* **EXERCISE REQUIREMENTS**:
Here is a block of records. Copy every line in it that includes "input".

[[ DATA PROVIDED, beginning ]]

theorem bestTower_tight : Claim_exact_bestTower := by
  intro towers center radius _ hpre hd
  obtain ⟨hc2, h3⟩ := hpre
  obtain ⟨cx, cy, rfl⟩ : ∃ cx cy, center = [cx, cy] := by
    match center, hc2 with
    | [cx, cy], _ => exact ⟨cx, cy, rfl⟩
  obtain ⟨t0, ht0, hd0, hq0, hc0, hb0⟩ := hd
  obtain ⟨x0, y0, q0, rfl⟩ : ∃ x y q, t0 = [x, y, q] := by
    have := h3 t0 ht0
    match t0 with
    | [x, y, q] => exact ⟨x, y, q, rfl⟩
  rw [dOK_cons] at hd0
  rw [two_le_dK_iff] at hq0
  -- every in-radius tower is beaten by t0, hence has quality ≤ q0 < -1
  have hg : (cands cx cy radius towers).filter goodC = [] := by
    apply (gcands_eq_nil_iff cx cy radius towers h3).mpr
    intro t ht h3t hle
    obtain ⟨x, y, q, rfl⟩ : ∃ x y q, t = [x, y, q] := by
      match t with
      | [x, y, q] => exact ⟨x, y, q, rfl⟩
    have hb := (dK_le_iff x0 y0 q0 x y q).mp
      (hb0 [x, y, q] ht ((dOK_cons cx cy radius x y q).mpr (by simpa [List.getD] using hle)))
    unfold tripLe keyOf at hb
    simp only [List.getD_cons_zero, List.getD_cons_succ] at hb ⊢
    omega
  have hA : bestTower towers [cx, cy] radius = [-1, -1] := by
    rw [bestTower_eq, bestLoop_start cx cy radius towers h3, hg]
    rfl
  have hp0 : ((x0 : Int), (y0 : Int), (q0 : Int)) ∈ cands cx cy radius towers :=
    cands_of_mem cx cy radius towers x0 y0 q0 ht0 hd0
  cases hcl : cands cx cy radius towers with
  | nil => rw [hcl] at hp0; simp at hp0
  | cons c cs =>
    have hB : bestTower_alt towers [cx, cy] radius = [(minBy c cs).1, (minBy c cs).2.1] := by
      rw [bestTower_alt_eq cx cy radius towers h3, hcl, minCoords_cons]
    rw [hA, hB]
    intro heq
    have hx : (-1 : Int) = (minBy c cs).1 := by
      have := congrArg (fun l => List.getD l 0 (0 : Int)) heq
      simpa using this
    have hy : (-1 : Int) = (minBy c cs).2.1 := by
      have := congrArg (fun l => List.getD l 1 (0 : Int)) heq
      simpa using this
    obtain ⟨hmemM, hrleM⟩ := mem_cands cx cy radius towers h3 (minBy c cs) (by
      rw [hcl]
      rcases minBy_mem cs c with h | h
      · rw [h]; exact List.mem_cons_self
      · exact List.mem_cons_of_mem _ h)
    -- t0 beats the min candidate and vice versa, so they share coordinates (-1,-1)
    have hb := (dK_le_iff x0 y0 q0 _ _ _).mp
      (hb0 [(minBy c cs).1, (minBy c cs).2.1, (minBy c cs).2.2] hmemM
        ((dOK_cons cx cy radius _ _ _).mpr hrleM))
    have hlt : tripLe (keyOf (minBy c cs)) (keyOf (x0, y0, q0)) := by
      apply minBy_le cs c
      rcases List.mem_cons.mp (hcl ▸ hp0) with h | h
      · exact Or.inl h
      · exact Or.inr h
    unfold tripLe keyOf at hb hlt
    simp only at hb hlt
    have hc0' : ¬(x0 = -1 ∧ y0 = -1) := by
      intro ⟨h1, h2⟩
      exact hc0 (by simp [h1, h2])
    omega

[[ DATA PROVIDED, end ]]
[[ DATA PROVIDED, beginning ]]

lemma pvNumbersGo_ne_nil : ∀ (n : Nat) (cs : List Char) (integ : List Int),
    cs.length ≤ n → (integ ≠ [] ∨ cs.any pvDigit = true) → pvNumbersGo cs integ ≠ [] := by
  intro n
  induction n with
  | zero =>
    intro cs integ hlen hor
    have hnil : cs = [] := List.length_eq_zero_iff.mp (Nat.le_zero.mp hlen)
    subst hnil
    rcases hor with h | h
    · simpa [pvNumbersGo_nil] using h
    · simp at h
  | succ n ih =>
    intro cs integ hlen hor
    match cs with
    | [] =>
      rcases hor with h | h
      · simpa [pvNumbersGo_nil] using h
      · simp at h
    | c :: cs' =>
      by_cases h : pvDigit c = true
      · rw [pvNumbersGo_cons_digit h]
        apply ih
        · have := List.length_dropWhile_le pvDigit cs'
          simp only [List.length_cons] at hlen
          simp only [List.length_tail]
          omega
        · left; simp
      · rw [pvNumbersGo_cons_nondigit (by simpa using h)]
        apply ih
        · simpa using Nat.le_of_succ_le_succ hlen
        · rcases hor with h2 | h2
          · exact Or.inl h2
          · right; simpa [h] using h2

[[ DATA PROVIDED, end ]]
[[ DATA PROVIDED, beginning ]]

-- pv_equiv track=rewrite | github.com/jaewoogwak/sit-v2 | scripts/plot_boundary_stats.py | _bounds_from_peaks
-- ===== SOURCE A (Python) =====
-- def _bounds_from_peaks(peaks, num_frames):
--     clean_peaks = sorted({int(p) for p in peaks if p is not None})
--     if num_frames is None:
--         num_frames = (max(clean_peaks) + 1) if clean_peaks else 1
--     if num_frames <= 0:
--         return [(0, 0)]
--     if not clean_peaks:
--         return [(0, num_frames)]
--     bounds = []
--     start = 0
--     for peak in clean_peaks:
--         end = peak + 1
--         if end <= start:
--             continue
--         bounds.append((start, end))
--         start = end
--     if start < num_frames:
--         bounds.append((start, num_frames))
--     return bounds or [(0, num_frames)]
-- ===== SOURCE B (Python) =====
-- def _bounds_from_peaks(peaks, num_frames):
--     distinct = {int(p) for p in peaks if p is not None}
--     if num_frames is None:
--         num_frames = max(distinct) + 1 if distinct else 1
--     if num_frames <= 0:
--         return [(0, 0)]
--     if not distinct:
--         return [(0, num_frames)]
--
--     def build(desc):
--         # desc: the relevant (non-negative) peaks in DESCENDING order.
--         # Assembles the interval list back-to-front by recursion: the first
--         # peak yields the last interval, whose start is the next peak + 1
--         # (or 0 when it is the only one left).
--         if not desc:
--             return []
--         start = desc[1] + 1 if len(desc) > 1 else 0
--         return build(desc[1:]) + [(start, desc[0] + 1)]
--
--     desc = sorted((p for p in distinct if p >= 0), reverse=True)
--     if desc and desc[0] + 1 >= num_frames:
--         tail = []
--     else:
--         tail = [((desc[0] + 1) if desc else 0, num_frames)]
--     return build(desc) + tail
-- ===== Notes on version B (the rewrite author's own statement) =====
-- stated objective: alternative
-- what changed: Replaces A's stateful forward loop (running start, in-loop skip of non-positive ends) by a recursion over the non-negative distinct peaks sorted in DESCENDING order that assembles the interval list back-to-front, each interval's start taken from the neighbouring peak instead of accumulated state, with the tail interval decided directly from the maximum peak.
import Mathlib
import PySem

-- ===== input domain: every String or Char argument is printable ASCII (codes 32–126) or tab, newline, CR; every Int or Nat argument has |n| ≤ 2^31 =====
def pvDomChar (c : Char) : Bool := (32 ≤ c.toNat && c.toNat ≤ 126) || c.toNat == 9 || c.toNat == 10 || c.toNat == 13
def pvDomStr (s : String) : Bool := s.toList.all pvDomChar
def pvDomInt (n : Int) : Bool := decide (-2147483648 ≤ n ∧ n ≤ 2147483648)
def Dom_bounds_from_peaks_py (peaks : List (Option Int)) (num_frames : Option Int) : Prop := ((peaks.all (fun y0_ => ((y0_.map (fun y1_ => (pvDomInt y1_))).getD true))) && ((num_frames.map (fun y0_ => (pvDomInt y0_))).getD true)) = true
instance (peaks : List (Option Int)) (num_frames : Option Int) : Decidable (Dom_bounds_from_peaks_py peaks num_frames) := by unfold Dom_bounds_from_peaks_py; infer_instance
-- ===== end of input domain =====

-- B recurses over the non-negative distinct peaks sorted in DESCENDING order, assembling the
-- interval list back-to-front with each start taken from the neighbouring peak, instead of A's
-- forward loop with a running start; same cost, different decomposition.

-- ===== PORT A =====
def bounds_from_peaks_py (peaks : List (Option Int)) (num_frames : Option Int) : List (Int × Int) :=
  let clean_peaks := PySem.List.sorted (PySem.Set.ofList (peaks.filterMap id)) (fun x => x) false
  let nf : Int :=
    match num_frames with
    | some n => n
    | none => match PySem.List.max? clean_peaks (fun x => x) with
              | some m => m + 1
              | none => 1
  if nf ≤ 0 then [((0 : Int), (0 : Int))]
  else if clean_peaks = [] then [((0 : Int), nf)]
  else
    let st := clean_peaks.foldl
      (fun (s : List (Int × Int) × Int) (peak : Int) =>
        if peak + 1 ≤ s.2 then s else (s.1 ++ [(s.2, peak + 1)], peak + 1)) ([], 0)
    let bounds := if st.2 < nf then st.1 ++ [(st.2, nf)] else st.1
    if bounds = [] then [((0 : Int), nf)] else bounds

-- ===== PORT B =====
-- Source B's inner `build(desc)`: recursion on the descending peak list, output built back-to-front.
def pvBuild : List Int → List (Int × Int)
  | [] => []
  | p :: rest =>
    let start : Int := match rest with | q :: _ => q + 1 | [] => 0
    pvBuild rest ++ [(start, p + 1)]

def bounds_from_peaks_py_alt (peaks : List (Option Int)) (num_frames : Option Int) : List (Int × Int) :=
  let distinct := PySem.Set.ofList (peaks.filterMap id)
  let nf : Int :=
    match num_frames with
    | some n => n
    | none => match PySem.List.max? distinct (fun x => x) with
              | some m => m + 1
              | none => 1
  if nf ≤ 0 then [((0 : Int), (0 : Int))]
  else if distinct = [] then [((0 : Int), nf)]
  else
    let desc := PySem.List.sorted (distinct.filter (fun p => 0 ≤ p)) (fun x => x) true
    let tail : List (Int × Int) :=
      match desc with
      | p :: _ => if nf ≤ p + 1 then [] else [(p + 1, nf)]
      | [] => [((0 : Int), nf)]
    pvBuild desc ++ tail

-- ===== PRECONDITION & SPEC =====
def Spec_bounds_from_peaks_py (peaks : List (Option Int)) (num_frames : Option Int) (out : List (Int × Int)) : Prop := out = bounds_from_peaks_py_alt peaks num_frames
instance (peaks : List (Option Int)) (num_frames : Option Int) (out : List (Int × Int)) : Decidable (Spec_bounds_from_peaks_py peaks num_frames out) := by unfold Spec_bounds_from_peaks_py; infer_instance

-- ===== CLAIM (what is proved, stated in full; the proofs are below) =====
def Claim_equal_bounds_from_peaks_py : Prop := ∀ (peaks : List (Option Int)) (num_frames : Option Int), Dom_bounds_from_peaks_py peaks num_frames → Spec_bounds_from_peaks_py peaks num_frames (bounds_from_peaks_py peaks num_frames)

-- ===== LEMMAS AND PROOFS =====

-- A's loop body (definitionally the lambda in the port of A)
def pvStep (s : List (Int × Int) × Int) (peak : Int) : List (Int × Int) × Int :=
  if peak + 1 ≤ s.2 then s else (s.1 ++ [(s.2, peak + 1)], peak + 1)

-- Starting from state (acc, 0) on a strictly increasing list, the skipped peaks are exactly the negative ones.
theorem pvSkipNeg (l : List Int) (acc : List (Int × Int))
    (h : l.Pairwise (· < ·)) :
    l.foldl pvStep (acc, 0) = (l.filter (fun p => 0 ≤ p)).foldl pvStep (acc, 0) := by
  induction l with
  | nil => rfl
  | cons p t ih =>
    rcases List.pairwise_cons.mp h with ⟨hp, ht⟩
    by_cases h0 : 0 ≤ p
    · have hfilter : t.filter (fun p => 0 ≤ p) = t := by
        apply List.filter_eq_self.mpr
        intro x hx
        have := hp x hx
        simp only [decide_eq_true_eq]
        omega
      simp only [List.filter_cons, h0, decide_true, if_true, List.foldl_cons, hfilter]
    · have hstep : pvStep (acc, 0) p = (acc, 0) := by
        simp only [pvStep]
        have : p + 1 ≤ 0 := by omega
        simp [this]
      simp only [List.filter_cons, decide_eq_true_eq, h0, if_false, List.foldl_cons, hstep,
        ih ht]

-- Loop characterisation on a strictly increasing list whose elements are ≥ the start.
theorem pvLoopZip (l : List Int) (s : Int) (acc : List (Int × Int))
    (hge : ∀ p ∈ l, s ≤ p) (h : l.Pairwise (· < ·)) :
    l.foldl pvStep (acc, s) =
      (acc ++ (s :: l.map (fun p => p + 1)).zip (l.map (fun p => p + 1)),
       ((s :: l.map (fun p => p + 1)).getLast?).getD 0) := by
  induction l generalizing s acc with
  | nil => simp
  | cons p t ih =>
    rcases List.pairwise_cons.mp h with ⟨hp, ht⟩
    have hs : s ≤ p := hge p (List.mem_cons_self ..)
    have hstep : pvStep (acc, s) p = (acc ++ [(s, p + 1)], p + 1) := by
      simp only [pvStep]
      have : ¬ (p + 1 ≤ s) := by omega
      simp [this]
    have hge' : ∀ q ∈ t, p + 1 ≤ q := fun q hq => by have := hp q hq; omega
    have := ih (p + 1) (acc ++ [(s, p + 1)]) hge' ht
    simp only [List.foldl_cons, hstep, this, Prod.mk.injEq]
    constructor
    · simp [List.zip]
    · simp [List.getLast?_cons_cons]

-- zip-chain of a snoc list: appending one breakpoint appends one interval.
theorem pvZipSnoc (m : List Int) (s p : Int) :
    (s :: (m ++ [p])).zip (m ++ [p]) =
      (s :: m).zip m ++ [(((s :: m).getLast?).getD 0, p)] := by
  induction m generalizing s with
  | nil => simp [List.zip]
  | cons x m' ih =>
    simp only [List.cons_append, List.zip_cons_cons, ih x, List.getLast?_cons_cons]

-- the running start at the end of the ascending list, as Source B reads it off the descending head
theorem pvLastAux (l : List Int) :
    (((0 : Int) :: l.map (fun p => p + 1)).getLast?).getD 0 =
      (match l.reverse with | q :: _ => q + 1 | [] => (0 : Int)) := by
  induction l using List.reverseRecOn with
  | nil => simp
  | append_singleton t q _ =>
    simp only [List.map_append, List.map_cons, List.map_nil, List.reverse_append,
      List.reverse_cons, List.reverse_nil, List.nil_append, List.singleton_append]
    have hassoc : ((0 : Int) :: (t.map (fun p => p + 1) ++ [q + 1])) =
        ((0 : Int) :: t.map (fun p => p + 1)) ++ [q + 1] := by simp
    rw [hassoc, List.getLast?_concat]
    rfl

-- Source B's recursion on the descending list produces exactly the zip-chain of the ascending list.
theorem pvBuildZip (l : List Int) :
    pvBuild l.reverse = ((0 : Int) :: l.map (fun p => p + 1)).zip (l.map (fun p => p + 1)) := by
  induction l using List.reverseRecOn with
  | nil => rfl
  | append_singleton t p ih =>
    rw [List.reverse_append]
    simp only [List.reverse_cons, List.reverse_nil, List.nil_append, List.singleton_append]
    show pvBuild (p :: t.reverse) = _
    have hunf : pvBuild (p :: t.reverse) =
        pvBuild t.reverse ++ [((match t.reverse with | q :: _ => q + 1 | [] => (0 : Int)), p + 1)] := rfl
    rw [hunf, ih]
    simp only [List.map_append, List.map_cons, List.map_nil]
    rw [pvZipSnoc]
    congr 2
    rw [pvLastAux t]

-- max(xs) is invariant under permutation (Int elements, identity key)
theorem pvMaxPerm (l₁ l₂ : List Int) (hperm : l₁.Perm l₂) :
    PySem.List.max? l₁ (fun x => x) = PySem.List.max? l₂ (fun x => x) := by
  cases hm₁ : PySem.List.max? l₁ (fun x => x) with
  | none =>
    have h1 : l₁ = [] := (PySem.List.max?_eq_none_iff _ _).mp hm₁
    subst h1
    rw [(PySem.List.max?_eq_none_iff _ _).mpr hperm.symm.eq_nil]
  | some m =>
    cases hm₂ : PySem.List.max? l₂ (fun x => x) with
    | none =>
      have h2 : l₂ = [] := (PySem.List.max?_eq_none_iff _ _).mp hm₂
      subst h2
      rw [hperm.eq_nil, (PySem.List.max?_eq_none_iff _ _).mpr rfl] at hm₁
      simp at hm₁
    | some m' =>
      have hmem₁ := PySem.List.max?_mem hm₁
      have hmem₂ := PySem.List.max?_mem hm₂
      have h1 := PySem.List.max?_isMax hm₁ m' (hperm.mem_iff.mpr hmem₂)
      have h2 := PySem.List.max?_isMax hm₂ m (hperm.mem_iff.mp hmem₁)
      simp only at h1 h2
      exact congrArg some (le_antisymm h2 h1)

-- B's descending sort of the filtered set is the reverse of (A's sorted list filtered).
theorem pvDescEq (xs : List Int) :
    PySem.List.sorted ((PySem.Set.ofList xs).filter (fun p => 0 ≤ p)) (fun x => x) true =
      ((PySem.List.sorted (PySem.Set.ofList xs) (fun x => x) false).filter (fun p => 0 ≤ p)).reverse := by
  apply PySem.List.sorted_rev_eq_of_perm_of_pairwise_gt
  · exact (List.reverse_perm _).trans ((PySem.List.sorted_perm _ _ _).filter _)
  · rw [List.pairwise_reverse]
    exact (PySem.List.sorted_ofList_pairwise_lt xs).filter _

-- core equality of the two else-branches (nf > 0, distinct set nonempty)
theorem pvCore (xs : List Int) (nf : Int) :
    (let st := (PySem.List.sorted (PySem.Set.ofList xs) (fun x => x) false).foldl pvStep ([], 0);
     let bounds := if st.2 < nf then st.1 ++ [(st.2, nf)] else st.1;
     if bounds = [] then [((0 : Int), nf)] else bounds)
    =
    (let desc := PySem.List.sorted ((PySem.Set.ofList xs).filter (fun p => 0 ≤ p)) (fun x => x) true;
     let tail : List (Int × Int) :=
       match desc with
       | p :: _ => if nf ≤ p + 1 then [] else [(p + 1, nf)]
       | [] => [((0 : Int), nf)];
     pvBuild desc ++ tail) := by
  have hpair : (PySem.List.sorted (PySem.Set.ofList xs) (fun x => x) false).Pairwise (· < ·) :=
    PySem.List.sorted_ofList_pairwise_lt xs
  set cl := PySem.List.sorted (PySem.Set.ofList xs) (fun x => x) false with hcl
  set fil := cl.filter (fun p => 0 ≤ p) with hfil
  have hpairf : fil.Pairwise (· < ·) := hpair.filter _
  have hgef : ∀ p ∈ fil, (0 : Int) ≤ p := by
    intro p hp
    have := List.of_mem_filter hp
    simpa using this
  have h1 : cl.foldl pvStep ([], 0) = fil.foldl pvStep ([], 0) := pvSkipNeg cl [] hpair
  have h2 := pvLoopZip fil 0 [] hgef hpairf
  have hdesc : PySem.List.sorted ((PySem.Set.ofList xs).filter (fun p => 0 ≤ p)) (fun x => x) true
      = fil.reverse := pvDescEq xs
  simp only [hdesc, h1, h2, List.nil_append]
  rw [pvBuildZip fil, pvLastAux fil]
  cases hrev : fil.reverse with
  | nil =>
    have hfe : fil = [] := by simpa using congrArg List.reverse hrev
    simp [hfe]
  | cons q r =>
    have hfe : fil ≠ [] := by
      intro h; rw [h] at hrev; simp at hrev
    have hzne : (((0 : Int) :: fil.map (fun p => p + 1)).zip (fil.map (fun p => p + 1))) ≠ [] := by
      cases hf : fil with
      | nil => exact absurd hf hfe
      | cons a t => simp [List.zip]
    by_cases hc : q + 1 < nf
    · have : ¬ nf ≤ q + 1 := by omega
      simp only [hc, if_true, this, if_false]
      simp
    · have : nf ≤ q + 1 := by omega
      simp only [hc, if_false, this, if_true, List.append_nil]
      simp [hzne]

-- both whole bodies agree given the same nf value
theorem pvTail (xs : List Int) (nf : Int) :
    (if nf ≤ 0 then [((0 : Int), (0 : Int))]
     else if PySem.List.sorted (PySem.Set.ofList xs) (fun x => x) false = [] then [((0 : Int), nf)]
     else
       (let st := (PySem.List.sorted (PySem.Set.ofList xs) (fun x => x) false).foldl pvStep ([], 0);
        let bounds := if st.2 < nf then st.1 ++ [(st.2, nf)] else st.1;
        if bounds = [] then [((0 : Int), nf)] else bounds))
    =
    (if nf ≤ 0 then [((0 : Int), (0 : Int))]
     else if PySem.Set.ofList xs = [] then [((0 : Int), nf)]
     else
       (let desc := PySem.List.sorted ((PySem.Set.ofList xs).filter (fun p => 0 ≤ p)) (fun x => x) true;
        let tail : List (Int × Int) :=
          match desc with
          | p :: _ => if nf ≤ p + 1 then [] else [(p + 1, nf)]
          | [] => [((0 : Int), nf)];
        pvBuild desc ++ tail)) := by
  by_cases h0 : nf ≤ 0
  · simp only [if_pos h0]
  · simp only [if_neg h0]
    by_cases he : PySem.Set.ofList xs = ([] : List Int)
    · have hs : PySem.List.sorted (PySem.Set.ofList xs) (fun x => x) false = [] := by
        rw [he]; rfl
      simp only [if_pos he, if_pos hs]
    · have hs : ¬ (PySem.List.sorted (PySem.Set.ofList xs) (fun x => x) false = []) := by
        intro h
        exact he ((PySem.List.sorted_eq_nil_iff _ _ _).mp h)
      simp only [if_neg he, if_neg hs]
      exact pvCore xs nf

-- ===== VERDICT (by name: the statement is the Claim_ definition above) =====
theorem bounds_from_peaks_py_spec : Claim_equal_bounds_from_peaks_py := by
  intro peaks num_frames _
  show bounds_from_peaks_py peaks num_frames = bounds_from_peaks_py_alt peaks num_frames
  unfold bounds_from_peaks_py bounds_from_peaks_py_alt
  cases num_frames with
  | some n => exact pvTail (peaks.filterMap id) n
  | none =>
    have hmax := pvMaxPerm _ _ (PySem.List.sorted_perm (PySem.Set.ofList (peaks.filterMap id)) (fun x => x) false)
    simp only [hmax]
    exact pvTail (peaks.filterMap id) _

[[ DATA PROVIDED, end ]]

* **ANSWER**:
-- ===== input domain: every String or Char argument is printable ASCII (codes 32–126) or tab, newline, CR; every Int or Nat argument has |n| ≤ 2^31 =====
-- ===== end of input domain =====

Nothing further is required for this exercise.